Men. Men participating in the larger study received three monthly injections of leuprolide acetate (7.5 mg) after the 2-month screening period and the maximal exercise test. After the first month of leuprolide acetate, men were randomly assigned to receive either 200 mg testosterone enanthate or placebo (sesame oil) injections (the hypogonadal condition) every 2 wk for the first month of add-back and then received the other injections (testosterone or placebo) after crossover. The exercise and CRH procedures were performed between wk 3 and 4 of the placebo (hypogonadal) condition. In subjects participating in both procedures (n = 8), the exercise procedure was performed first, with 310 d separating the procedures.
Because the purpose of this study was to assess sex differences under roughly similar hormonal conditions, comparisons were made between men and women during procedures performed during the hypogonadal portion of the leuprolide studies. Data comparing hypogonadal to hormone-replaced conditions during exercise in women and during CRH in men have been published previously (21, 30).
Exercise procedure
Subjects were instructed not to eat the morning of the exercise tests and to abstain from caffeine and alcohol consumption and from running or other strenuous activity during the 24 h before testing. All exercise sessions were initiated between 0700 and 0800 h. The maximal exercise treadmill test (see below) was performed before initiating leuprolide, and the submaximal test was performed during the second month on leuprolide. As described below, the physiological stress delivered in this paradigm is individualized as a percentage of the subjects maximum aerobic capacity, thus assuring comparability across subjects.

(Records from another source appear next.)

-- pv_equiv track=rewrite | github.com/yegors/PhaserRadarLabs | tools/read_pdf.py | parse_page_spec
-- ===== SOURCE A (Python) =====
-- def parse_page_spec(spec, max_page):
--     """Parse page specification string into a list of 0-based page numbers.
--
--     Supports: "5" (single), "1-10" (range), "1,3,7" (list), "1-3,7,10-12" (mixed).
--     Input is 1-based, output is 0-based.
--     """
--     pages = set()
--     for part in spec.split(','):
--         part = part.strip()
--         if '-' in part:
--             start, end = part.split('-', 1)
--             start = max(1, int(start))
--             end = min(max_page, int(end))
--             pages.update(range(start - 1, end))
--         else:
--             p = int(part) - 1
--             if 0 <= p < max_page:
--                 pages.add(p)
--     return sorted(pages)
-- ===== SOURCE B (Python) =====
-- def parse_page_spec(spec, max_page):
--     """Parse page specification string into a list of 0-based page numbers.
--
--     Same contract as A, but via interval sweeping: each part becomes a
--     half-open 0-based interval, the non-empty intervals are sorted by left
--     endpoint and swept once, merging overlaps and emitting pages in order
--     (sorted and deduplicated by construction, with no set and no final sort).
--     """
--     ivs = []
--     for part in spec.split(','):
--         part = part.strip()
--         if '-' in part:
--             start, end = part.split('-', 1)
--             ivs.append((max(1, int(start)) - 1, min(max_page, int(end))))
--         else:
--             p = int(part) - 1
--             if 0 <= p < max_page:
--                 ivs.append((p, p + 1))
--     ivs = sorted((iv for iv in ivs if iv[0] < iv[1]), key=lambda iv: iv[0])
--     out = []
--     cur = None
--     for lo, hi in ivs:
--         if cur is None:
--             cur = (lo, hi)
--         elif lo <= cur[1]:
--             if hi > cur[1]:
--                 cur = (cur[0], hi)
--         else:
--             out.extend(range(cur[0], cur[1]))
--             cur = (lo, hi)
--     if cur is not None:
--         out.extend(range(cur[0], cur[1]))
--     return out
-- ===== Notes on version B (the rewrite author's own statement) =====
-- stated objective: alternative
-- what changed: Replaces the accumulate-into-a-set-then-sort algorithm by an interval sweep: each part is turned into a half-open interval, non-empty intervals are sorted by left endpoint and merged in one sweep that emits pages in increasing order, so no set and no sort of pages is ever built.
import Mathlib
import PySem

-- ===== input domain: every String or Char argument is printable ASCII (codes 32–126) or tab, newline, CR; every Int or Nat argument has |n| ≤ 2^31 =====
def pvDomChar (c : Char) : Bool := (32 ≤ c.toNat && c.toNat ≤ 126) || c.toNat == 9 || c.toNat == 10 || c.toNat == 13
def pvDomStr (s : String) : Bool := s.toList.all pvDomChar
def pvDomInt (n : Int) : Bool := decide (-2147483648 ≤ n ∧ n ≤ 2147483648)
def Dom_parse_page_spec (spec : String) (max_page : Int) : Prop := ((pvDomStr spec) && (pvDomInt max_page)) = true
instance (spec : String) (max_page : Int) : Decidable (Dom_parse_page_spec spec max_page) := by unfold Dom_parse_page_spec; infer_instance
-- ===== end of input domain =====

-- B replaces A's set-accumulate-then-sort by an interval sweep: each part becomes a
-- half-open interval, the non-empty intervals are sorted by left endpoint and merged
-- in one sweep that emits pages in increasing order (alternative algorithm; same results).

-- ===== PORT A =====
-- one loop step of A: process one comma-separated part, updating the set of pages
def pvStepA (max_page : Int) (pages : PySem.Set Int) (part0 : String) : PySem.Set Int :=
  let part := PySem.Str.strip part0
  if PySem.Str.isIn "-" part then
    let pieces := (PySem.Str.splitMax? part "-" 1).getD []
    -- 'start, end = part.split('-', 1)': with '-' in part this is exactly two pieces
    let start := max 1 ((PySem.Int.ofStr? (pieces.getD 0 "")).getD 0)
    let stop  := min max_page ((PySem.Int.ofStr? (pieces.getD 1 "")).getD 0)
    PySem.Set.update pages (PySem.List.pyRange (start - 1) stop 1)
  else
    let p := (PySem.Int.ofStr? part).getD 0 - 1
    if 0 ≤ p ∧ p < max_page then PySem.Set.add pages p else pages

def parse_page_spec (spec : String) (max_page : Int) : List Int :=
  let pages := ((PySem.Str.split? spec ",").getD []).foldl (pvStepA max_page) PySem.Set.empty
  PySem.List.sorted pages (fun x => x) false

-- ===== PORT B =====
-- phase-1 loop step of B: append this part's half-open 0-based interval (if any)
def pvStepIv (max_page : Int) (ivs : List (Int × Int)) (part0 : String) : List (Int × Int) :=
  let part := PySem.Str.strip part0
  if PySem.Str.isIn "-" part then
    let pieces := (PySem.Str.splitMax? part "-" 1).getD []
    ivs ++ [(max 1 ((PySem.Int.ofStr? (pieces.getD 0 "")).getD 0) - 1,
             min max_page ((PySem.Int.ofStr? (pieces.getD 1 "")).getD 0))]
  else
    let p := (PySem.Int.ofStr? part).getD 0 - 1
    if 0 ≤ p ∧ p < max_page then ivs ++ [(p, p + 1)] else ivs

-- phase-3 trailing flush of B: Python's "if cur is not None: out.extend(range(*cur))"
def pvFinish (st : List Int × Option (Int × Int)) : List Int :=
  match st.2 with
  | some (clo, chi) => st.1 ++ PySem.List.pyRange clo chi 1
  | none => st.1

-- phase-3 loop step of B: sweep state is (out, cur); Python's 'cur = None' is none
def pvSweep (st : List Int × Option (Int × Int)) (iv : Int × Int) : List Int × Option (Int × Int) :=
  match st.2 with
  | none => (st.1, some iv)
  | some (clo, chi) =>
    if iv.1 ≤ chi then
      if chi < iv.2 then (st.1, some (clo, iv.2)) else (st.1, some (clo, chi))
    else (st.1 ++ PySem.List.pyRange clo chi 1, some iv)

def parse_page_spec_alt (spec : String) (max_page : Int) : List Int :=
  let ivs0 := ((PySem.Str.split? spec ",").getD []).foldl (pvStepIv max_page) []
  let ivs := PySem.List.sorted (ivs0.filter (fun iv => iv.1 < iv.2)) (fun iv => iv.1) false
  pvFinish (ivs.foldl pvSweep ([], none))

-- ===== PRECONDITION & SPEC =====
-- Pre_ excludes exactly the inputs on which A raises ValueError: some comma-separated
-- part whose int() conversion fails (empty, non-numeric, or a malformed range piece).
def Pre_parse_page_spec (spec : String) (max_page : Int) : Prop :=
  ∀ part ∈ (PySem.Str.split? spec ",").getD [],
    let t := PySem.Str.strip part
    if PySem.Str.isIn "-" t then
      let pieces := (PySem.Str.splitMax? t "-" 1).getD []
      (PySem.Int.ofStr? (pieces.getD 0 "")).isSome = true ∧
      (PySem.Int.ofStr? (pieces.getD 1 "")).isSome = true
    else (PySem.Int.ofStr? t).isSome = true
instance (spec : String) (max_page : Int) : Decidable (Pre_parse_page_spec spec max_page) := by
  unfold Pre_parse_page_spec; infer_instance

def pvWitness_parse_page_spec : String × Int := ("1-3, 7,10-12", 11)

def Spec_parse_page_spec (spec : String) (max_page : Int) (out : List Int) : Prop := out = parse_page_spec_alt spec max_page
instance (spec : String) (max_page : Int) (out : List Int) : Decidable (Spec_parse_page_spec spec max_page out) := by unfold Spec_parse_page_spec; infer_instance

-- ===== CLAIM (what is proved, stated in full; the proofs are below) =====
def Claim_equal_parse_page_spec : Prop := ∀ (spec : String) (max_page : Int), Dom_parse_page_spec spec max_page → Pre_parse_page_spec spec max_page → Spec_parse_page_spec spec max_page (parse_page_spec spec max_page)

-- ===== LEMMAS AND PROOFS =====

-- the list of 0-based page indices a single part contributes (A's view)
def pvContrib (max_page : Int) (part0 : String) : List Int :=
  let part := PySem.Str.strip part0
  if PySem.Str.isIn "-" part then
    let pieces := (PySem.Str.splitMax? part "-" 1).getD []
    let lo := max 1 ((PySem.Int.ofStr? (pieces.getD 0 "")).getD 0) - 1
    let hi := min max_page ((PySem.Int.ofStr? (pieces.getD 1 "")).getD 0)
    PySem.List.pyRange lo hi 1
  else
    let p := (PySem.Int.ofStr? part).getD 0 - 1
    if 0 ≤ p ∧ p < max_page then [p] else []

-- the (zero or one) intervals a single part contributes (B's view)
def pvIvOf (max_page : Int) (part0 : String) : List (Int × Int) :=
  let part := PySem.Str.strip part0
  if PySem.Str.isIn "-" part then
    let pieces := (PySem.Str.splitMax? part "-" 1).getD []
    [(max 1 ((PySem.Int.ofStr? (pieces.getD 0 "")).getD 0) - 1,
      min max_page ((PySem.Int.ofStr? (pieces.getD 1 "")).getD 0))]
  else
    let p := (PySem.Int.ofStr? part).getD 0 - 1
    if 0 ≤ p ∧ p < max_page then [(p, p + 1)] else []

-- membership in a union of half-open intervals
def pvUMem (ivs : List (Int × Int)) (x : Int) : Prop := ∃ iv ∈ ivs, iv.1 ≤ x ∧ x < iv.2

lemma pvStepA_eq (max_page : Int) (pages : PySem.Set Int) (part0 : String) :
    pvStepA max_page pages part0 = PySem.Set.update pages (pvContrib max_page part0) := by
  simp only [pvStepA, pvContrib]
  by_cases h : PySem.Str.isIn "-" (PySem.Str.strip part0) = true
  · rw [if_pos h, if_pos h]
  · rw [if_neg h, if_neg h]
    split_ifs with hc
    · rw [PySem.Set.update_cons, PySem.Set.update_nil]
    · rw [PySem.Set.update_nil]

lemma pvStepIv_eq (max_page : Int) (ivs : List (Int × Int)) (part0 : String) :
    pvStepIv max_page ivs part0 = ivs ++ pvIvOf max_page part0 := by
  simp only [pvStepIv, pvIvOf]
  by_cases h : PySem.Str.isIn "-" (PySem.Str.strip part0) = true
  · rw [if_pos h, if_pos h]
  · rw [if_neg h, if_neg h]
    split_ifs with hc
    · rfl
    · simp

lemma pvSingle_mem (p mp x : Int) :
    x ∈ (if 0 ≤ p ∧ p < mp then [p] else []) ↔
      pvUMem (if 0 ≤ p ∧ p < mp then [(p, p + 1)] else []) x := by
  unfold pvUMem
  split_ifs with hc
  · simp only [List.mem_singleton]
    constructor
    · rintro rfl
      exact ⟨_, rfl, le_refl _, by omega⟩
    · rintro ⟨iv, rfl, h1, h2⟩
      omega
  · simp

lemma pvRange_mem (lo hi x : Int) :
    x ∈ PySem.List.pyRange lo hi 1 ↔ pvUMem [(lo, hi)] x := by
  unfold pvUMem
  simp [PySem.List.mem_pyRange_one]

Maximal test. After screening, volunteers participated in a maximal treadmill exercise test to determine their maximal oxygen uptake (VO2max). This was determined by a progressive treadmill exercise protocol conducted to volitional exhaustion. Oxygen consumption and carbon dioxide production during the maximal exercise test and during the subsequent exercise test sessions were measured with a Metabolic Measurement Cart 2900c (SensorMedics Inc., Yorba Linda, CA), and electrocardiogram and heart rate were monitored continuously.
Submaximal test. On arrival, an iv catheter was inserted in an antecubital vein, and subjects drank 5 ml/kg body weight of water to ensure uniform hydration. The exercise test began 60 min after the subject finished drinking.
The submaximal treadmill exercise test consisted of 5 min of exercise at 50% of VO2max, 5 min at 70%, a 2-min break for blood drawing, another 5 min at 70%, and 5 min at 90% of VO2max. Exercise intensities of 50, 70, and 90% of VO2max were enforced by adjusting the grade and speed of the treadmill. The exercise was followed by a cool-down period of 5 min at a minimal workload, then 35 min of rest in a semirecumbent position. Blood for baseline plasma levels of estradiol, testosterone, and cortisol-binding globulin (CBG) was drawn at baseline along with cortisol and ACTH. Blood for subsequent measurements of cortisol and ACTH was drawn at 10 min (70% VO2max), 20 min (90% VO2max), and 30, 40, 50, and 60 min (during recovery from exercise).
o-CRH test
Subjects presented to the clinic between 0700 and 0800 h, after an overnight fast. All participants were weighed, placed in a semirecumbent position, and then had an iv inserted in an antecubital vein. Approximately 40 min after the insertion of the iv, baseline blood for cortisol, ACTH, testosterone, estradiol, and CBG was obtained. Subjects then received 1 µg/kg o-CRH by iv push. Blood for cortisol and ACTH was obtained at 5, 15, 30, 60, 90, 120, 150, and 180 min after administration of the o-CRH. A 24-h urine collection was obtained for measurement of cortisol, but because of inadequate collections, they were not considered appropriate for analysis.
Assays
Blood samples were drawn in prechilled tubes and stored at 70 C until assayed. All assays were performed by Endocrine Sciences (Calabasas Hills, CA). Individual subjects had samples from all of their tests run in the same assay.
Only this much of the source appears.